Member of the North Carolina House of Representatives
- In office 1961–1972

Member of the North Carolina Senate from the 7th district
- In office 1977–1983

Member of the North Carolina Senate from the 11th district
- In office January 1, 1983 – January 1, 1997
- Preceded by: R. C. Soles Jr.
- Succeeded by: Allen Wellons

Personal details
- Born: January 30, 1915
- Died: June 14, 2006 (aged 91)
- Party: Democratic
- Spouse: Martha Matthews ​(m. 1947)​
- Children: 3

= James Davis Speed =

American politician

James Davis Speed (January 30, 1915 – June 14, 2006) was an American politician. He served as a Democratic member of the North Carolina House of Representatives. He also served as a member for the 7th and 11th district of the North Carolina Senate.

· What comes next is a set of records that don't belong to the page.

theorem mem_stl_chain {N : Nat} {ms : List Int} {f : Nat} {v u : Int}
    (h : u ∈ stl N ms f v) :
    ∃ k ≤ f, (pmv ms)^[k] u = v ∧ ∀ j < k, isEmpB N ((pmv ms)^[j] u) = true := by
  induction f generalizing v with
  | zero =>
    simp only [stl, List.mem_singleton] at h
    exact ⟨0, by omega, by simp [h], by omega⟩
  | succ f ih =>
    simp only [stl, List.mem_cons, List.mem_flatMap] at h
    rcases h with rfl | ⟨c, hc, hu⟩
    · exact ⟨0, by omega, rfl, by omega⟩
    · obtain ⟨k, hk, hpm, hemp⟩ := ih hu
      have hcc := mem_children.mp hc
      refine ⟨k + 1, by omega, ?_, ?_⟩
      · rw [Function.iterate_succ_apply', hpm]
        exact hcc.2
      · intro j hj
        rcases Nat.lt_or_ge j k with hjk | hjk
        · exact hemp j hjk
        · have : j = k := by omega
          subst this
          rw [hpm]
          exact hcc.1

theorem ec_of_mem_stl {N : Nat} {ms : List Int} {f : Nat} {v u : Int} {d : Nat}
    (hv : ecb N ms v d = true) (h : u ∈ stl N ms f v) :
    ∃ k ≤ f, (pmv ms)^[k] u = v ∧ ecb N ms u (d + k) = true := by
  obtain ⟨k, hk, hpm, hemp⟩ := mem_stl_chain h
  exact ⟨k, hk, hpm, ec_graft hpm hemp hv⟩

theorem stl_nodup {N : Nat} {ms : List Int} (f : Nat) {v : Int} {d : Nat}
    (hv : ecb N ms v d = true) : (stl N ms f v).Nodup := by
  induction f generalizing v d with
  | zero => simp [stl]
  | succ f ih =>
    simp only [stl, List.nodup_cons]
    constructor
    · intro hvmem
      obtain ⟨c, hc, hvc⟩ := List.mem_flatMap.mp hvmem
      obtain ⟨k, _, _, hec⟩ := ec_of_mem_stl (ec_child hv hc) hvc
      have := ec_unique hv hec
      omega
    · rw [List.nodup_flatMap]
      refine ⟨fun c hc => ih (ec_child hv hc), ?_⟩
      have hnd : (children N ms v).Pairwise (fun a b => a ≠ b) := children_nodup N ms v
      apply List.Pairwise.imp_of_mem ?_ hnd
      intro a b ha hb hne u hu1 hu2
      obtain ⟨k1, _, hp1, he1⟩ := ec_of_mem_stl (ec_child hv ha) hu1
      obtain ⟨k2, _, hp2, he2⟩ := ec_of_mem_stl (ec_child hv hb) hu2
      have : d + 1 + k1 = d + 1 + k2 := ec_unique he1 he2
      have hk : k1 = k2 := by omega
      subst hk
      exact hne (hp1 ▸ hp2)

Speed was the son of Addie Jeffreys and Henry Plummer Speed. He attended at the Gold Sand High School. Speed worked as a cowman on his family’s farm, and regarded himself primarily as a farmer.

In 1961, Speed was elected to the North Carolina House of Representatives, serving until 1972. In 1977, he was elected to represent the 7th district in the North Carolina Senate. In 1983 he was moved to the 11th district, replacing R. C. Soles Jr. who was moved to the 18th district. In December 1996, he retired from the Senate, to be replaced by Allen Wellons. He was honored with numerous awards in North Carolina.

Speed died in June 2006, at the age of 91.